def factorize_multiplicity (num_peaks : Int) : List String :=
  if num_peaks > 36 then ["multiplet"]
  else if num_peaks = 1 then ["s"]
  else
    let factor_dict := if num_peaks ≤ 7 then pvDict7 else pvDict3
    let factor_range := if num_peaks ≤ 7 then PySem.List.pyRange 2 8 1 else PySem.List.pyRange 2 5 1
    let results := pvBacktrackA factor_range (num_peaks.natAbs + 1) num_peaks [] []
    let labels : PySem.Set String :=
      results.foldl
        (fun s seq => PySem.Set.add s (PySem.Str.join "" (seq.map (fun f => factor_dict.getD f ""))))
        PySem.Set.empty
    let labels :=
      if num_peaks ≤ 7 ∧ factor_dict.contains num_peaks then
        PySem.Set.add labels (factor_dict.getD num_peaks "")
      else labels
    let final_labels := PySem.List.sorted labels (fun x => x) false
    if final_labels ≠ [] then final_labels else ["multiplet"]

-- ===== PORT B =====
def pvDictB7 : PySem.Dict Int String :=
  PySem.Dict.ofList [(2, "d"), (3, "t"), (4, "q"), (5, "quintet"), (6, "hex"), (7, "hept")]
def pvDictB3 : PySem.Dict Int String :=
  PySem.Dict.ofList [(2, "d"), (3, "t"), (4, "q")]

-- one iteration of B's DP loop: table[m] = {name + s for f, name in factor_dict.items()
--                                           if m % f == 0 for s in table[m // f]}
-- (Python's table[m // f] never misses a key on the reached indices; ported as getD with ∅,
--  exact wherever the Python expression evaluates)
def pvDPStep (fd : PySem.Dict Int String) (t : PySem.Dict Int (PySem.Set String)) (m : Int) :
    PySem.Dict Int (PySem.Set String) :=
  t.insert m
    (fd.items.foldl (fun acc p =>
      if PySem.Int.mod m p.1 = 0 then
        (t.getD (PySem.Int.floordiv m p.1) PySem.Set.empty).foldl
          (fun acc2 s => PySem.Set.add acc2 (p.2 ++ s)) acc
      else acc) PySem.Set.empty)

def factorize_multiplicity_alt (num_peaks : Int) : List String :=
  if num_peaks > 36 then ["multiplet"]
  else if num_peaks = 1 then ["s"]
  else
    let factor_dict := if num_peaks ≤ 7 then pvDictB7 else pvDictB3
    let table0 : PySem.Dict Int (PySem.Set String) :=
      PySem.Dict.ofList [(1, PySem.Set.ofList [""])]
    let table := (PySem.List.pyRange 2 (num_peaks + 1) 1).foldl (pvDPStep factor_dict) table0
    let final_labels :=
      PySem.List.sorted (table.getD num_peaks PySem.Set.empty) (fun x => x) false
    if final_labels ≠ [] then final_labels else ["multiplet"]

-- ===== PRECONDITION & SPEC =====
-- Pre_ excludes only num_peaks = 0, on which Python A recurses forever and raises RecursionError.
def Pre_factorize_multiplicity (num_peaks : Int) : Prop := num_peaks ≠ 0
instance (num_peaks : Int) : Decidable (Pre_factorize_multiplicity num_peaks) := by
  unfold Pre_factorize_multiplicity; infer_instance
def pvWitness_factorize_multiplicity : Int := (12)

=-=-=

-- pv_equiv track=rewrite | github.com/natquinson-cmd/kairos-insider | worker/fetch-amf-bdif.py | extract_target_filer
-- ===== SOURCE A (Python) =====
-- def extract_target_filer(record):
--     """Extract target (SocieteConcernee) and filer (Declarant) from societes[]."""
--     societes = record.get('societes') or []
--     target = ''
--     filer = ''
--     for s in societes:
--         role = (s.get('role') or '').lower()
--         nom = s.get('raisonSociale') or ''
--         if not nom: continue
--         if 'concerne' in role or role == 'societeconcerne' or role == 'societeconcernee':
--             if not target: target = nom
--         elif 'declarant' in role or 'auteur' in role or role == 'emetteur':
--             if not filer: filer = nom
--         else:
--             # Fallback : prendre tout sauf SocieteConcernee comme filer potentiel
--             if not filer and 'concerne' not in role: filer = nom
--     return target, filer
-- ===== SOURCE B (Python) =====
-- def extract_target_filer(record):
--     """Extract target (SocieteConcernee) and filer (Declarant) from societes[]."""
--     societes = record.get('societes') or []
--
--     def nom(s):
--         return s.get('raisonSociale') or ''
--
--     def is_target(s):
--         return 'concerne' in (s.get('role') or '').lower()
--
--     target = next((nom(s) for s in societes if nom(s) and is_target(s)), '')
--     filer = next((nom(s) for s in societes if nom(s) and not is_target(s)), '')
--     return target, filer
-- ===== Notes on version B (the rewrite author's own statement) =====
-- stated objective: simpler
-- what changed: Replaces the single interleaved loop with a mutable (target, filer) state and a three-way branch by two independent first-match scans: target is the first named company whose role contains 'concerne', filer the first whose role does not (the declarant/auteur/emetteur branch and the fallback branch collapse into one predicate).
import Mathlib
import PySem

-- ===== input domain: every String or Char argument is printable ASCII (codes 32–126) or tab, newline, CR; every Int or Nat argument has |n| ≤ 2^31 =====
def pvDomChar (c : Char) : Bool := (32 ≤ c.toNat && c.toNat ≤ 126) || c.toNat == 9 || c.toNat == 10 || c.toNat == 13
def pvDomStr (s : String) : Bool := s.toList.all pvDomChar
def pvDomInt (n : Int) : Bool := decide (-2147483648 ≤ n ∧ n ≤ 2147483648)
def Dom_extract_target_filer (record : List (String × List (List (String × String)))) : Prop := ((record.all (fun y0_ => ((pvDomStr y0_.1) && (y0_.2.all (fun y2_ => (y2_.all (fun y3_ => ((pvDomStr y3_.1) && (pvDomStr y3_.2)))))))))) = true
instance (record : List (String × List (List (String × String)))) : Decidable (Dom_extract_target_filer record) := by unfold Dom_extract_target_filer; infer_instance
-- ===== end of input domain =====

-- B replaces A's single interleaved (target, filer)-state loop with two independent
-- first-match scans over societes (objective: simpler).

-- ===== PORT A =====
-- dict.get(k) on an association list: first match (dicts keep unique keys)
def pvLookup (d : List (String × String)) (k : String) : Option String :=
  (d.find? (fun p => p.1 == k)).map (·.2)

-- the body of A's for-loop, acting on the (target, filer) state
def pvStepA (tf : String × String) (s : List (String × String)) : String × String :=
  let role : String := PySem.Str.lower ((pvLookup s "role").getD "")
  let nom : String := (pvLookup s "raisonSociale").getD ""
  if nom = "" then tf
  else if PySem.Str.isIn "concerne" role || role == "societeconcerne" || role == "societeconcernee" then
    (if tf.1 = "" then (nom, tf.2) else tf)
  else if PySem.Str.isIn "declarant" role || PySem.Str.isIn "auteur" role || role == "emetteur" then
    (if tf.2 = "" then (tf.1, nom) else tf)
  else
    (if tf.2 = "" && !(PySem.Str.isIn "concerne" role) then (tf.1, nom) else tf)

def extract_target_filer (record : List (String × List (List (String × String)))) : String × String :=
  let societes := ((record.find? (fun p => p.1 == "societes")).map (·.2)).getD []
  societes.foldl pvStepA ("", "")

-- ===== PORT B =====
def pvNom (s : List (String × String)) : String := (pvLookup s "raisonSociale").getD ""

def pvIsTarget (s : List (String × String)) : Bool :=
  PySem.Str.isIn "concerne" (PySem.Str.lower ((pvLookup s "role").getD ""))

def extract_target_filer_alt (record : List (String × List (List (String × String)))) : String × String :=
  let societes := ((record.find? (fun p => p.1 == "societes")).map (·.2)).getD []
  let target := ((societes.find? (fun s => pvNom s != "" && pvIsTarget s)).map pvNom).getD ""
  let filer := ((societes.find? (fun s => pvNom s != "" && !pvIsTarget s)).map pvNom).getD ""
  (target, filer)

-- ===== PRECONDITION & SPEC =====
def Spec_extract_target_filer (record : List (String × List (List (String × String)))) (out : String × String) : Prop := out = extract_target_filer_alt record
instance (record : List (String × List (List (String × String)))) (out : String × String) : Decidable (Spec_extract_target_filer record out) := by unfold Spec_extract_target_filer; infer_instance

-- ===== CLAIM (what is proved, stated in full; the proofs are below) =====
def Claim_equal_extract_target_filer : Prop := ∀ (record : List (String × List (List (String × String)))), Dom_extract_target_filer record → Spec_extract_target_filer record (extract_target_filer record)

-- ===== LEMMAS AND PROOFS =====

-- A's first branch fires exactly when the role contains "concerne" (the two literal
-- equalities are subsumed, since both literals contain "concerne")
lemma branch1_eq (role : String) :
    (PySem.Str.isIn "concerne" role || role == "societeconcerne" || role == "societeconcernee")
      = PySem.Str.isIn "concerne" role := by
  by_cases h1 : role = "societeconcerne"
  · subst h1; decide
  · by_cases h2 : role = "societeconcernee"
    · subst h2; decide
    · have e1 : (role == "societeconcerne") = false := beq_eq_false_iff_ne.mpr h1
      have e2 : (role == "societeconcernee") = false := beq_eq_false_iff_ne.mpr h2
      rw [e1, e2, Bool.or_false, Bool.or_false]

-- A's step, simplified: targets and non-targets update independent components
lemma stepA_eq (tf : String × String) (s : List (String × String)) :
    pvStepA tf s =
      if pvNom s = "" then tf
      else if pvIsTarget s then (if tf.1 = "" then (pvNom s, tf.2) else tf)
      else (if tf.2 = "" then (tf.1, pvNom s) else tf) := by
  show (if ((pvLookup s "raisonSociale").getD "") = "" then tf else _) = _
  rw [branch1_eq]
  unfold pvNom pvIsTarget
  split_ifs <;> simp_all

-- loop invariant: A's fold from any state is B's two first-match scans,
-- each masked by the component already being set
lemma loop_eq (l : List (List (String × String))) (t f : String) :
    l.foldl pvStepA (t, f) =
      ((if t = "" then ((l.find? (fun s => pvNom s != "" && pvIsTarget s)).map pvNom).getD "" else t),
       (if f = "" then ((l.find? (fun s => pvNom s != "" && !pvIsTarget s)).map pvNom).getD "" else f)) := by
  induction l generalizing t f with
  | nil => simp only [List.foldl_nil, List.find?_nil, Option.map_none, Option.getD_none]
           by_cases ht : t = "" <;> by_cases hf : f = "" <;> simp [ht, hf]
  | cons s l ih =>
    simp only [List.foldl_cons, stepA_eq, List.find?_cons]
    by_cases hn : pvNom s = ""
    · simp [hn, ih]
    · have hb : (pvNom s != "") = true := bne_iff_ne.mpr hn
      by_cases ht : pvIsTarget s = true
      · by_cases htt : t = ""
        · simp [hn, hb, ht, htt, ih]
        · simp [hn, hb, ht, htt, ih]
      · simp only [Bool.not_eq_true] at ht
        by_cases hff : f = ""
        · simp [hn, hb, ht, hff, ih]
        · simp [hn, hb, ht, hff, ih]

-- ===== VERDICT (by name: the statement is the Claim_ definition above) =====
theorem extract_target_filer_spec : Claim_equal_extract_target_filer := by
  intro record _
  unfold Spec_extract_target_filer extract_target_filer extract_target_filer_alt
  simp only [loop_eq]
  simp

=-=-=

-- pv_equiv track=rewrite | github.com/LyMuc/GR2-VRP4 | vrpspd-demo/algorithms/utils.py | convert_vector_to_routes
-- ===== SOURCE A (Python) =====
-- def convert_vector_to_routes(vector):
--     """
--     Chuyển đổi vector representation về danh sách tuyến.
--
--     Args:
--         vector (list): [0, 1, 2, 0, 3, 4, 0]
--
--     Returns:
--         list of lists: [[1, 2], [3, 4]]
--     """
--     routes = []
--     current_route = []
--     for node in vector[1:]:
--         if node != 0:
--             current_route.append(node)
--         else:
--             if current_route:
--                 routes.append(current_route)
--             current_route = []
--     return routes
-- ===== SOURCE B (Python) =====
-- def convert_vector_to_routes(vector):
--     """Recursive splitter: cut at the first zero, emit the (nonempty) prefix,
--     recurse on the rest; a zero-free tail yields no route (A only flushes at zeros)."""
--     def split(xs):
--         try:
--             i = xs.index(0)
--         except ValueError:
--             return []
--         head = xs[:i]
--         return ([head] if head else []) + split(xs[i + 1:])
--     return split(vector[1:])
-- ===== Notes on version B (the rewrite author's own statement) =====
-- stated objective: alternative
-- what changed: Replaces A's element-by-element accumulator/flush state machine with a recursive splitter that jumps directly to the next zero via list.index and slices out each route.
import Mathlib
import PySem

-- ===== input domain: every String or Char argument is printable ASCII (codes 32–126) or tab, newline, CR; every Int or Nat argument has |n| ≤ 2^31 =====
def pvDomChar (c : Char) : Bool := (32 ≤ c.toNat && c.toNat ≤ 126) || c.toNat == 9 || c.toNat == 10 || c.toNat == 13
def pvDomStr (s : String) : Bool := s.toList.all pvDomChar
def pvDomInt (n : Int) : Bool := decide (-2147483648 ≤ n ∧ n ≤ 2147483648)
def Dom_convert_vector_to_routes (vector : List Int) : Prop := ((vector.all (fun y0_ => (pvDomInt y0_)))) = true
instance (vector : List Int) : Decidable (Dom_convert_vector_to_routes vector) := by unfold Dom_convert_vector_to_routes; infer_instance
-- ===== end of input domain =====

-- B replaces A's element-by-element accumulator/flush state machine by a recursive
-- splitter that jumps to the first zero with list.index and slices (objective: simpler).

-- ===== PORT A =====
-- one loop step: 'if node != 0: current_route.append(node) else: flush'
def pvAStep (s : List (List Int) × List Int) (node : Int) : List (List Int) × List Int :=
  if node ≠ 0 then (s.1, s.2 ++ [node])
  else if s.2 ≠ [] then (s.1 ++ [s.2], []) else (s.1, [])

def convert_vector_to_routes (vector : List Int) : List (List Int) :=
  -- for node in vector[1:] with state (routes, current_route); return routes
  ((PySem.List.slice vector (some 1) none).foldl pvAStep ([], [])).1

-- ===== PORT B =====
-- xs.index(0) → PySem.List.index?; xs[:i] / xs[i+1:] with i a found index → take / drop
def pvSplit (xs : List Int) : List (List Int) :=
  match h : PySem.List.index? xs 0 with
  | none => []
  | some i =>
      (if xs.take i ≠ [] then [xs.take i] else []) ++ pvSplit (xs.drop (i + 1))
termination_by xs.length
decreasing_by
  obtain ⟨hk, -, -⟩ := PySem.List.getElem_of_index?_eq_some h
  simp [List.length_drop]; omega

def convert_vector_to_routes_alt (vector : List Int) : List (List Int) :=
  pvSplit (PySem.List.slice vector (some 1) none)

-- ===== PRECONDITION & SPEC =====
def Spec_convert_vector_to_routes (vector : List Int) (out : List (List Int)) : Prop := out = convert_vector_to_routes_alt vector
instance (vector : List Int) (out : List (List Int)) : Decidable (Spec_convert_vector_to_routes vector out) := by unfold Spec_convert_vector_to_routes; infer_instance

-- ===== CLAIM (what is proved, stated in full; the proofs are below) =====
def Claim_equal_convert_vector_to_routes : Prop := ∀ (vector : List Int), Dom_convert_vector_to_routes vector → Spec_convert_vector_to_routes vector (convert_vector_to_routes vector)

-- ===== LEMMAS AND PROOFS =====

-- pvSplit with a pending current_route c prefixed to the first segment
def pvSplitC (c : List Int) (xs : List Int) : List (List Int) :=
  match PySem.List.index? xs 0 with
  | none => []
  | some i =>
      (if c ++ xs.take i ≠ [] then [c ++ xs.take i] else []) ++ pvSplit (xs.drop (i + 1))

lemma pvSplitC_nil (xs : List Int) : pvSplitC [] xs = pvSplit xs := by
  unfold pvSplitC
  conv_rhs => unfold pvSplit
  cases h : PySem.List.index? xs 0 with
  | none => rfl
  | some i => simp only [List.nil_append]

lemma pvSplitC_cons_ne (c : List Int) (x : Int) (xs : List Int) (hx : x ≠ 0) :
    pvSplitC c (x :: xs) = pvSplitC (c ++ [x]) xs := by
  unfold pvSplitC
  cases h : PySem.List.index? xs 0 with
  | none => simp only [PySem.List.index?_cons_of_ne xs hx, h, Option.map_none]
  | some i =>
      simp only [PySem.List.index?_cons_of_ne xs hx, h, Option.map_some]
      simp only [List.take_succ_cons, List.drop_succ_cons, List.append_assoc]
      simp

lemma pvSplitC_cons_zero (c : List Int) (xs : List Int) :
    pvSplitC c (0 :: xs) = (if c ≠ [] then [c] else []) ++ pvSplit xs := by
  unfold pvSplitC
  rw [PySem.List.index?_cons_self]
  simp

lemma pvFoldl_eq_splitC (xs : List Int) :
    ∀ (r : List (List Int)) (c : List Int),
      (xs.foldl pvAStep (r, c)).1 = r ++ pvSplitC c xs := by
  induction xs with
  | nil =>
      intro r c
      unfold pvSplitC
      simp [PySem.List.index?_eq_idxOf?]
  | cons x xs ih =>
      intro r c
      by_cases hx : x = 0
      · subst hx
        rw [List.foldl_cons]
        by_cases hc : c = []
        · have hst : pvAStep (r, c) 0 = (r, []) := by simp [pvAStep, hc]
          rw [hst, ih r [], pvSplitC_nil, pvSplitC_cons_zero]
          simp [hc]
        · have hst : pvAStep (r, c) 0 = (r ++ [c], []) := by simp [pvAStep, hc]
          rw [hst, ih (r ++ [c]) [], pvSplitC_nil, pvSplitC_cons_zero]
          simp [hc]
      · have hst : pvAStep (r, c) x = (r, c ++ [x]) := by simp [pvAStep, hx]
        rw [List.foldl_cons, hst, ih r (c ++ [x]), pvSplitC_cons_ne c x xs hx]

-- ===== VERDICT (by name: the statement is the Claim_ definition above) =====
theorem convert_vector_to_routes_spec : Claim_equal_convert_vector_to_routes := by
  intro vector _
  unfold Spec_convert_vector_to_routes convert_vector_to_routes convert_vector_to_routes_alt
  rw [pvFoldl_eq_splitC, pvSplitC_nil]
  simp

=-=-=

# What the task asks
Across the lines of the material above, tally those holding the word "induction" and state the number by itself.

# Completed task
2